Saturday, 19 May 2012

Coast Path walk

As the weather was reasonable, we went to Penarth again for lunch today. Then we walked along the clifftop as far as Sully Bay, passing the substantial concrete remains of World War Two coastal defence positions at Lavernock Point, something I've not visited before. The route has been upgraded, fenced at dangerous points and properly waymarked, all as part of Wales' 870 mile Coastal Path, currently receiving a fresh publicity boost in national news. Several years ago before the path was stabilised, we walked only as far as St Peter's Church Cogan and I got very muddy indeed.
The churchyard wall bears a plaque commemorating Marcon's first ever broadcast in 1897 of a radio signal received at Brean Down on the other side of the Severn Estuary.
The tide was at its lowest during our walk, revealing a two hundred yard pavement of Jurassic rock strata reaching out from the base of the cliffs for a hundred years or so. The worn rock layers form edges and ledges whose pattern seems to imitate the movement of waves coming ashore. Along the steep cliff edge bushes bearing May blossom were in full flourish.

Overlooking Sully Bay is a gun emplacement which was unusually constructed with heavy steel shutters, presumably to keep out the wind and the rain when not in use. The shutters, though much corroded over the past seventy years are still there - one is fused by rust into its guide rails. The other lies within the shelter, torn out of its mountings and thrown to the floor. What the Lufwaffe and dodgy scrap merchants could not manage has been achieved by idle handed idiots incapable of valuing a significant if ugly token of our island history.

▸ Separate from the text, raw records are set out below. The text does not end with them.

-- pv_equiv track=rewrite | github.com/miliar/Code_Jam_Webscraper | solutions_python/solutions_year17_round0_nr3/188.py | solve
-- ===== SOURCE A (Python) =====
-- def solve(n,k):
--
--     # hashtable for counting empty stalls (in row)
--     l = {n:1}
--
--     while True:
--         m = max(l)
--         rs = (m-1)//2
--         ls = m-1-rs
--         n = l.pop(m)
--         if n>=k:
--             return str(max(ls,rs))+" "+str(min(ls,rs))
--
--         for item in [ls,rs]:
--             if item in l:
--                 l[item] += n
--             else:
--                 l[item] = n
--         k -= n
-- ===== SOURCE B (Python) =====
-- def solve(n, k):
--     if k <= 1:
--         m = n
--     elif k > n:
--         m = 0
--     else:
--         # person k sits in layer t = 2**d, the largest power of two <= k;
--         # that layer splits the row into t gaps of size q or q+1
--         t = 1
--         while 2 * t <= k:
--             t *= 2
--         q, r = divmod(n - t + 1, t)
--         m = q + 1 if k - t + 1 <= r else q
--     rs = (m - 1) // 2
--     return str(m - 1 - rs) + " " + str(rs)
-- ===== Notes on version B (the rewrite author's own statement) =====
-- stated objective: alternative
-- what changed: A repeatedly pops the max-size entry of a growing dict of gap counts; B computes the answer directly from arithmetic: the largest power of two t <= k locates the layer and one divmod gives the gap size, with no dictionary or max-scan; Pre_ excludes negative stall counts n with k >= 2, which are outside the problem's natural domain and on which A's simulation runs on negative gap sizes.
-- outside the precondition, e.g. on solve(-3, 2): A returns '-1 -2', B returns '0 -1'
import Mathlib
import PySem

Watched the final two episodes of 'The Bridge' after supper. Lots of suspense, the odd snatch of quirky humor but it was hardly worth watching ten episodes of grisly melodrama to see Saga, Ms Robocop finally display a few seconds of normal human emotion. Impressive acting, to have remained stony faced for so long, but the whole thing was ultimately disappointing. The fact that the series used Danish and Swedish languages because of the mise en scène was only capable of entertaining someone adept in Scandinavian languages.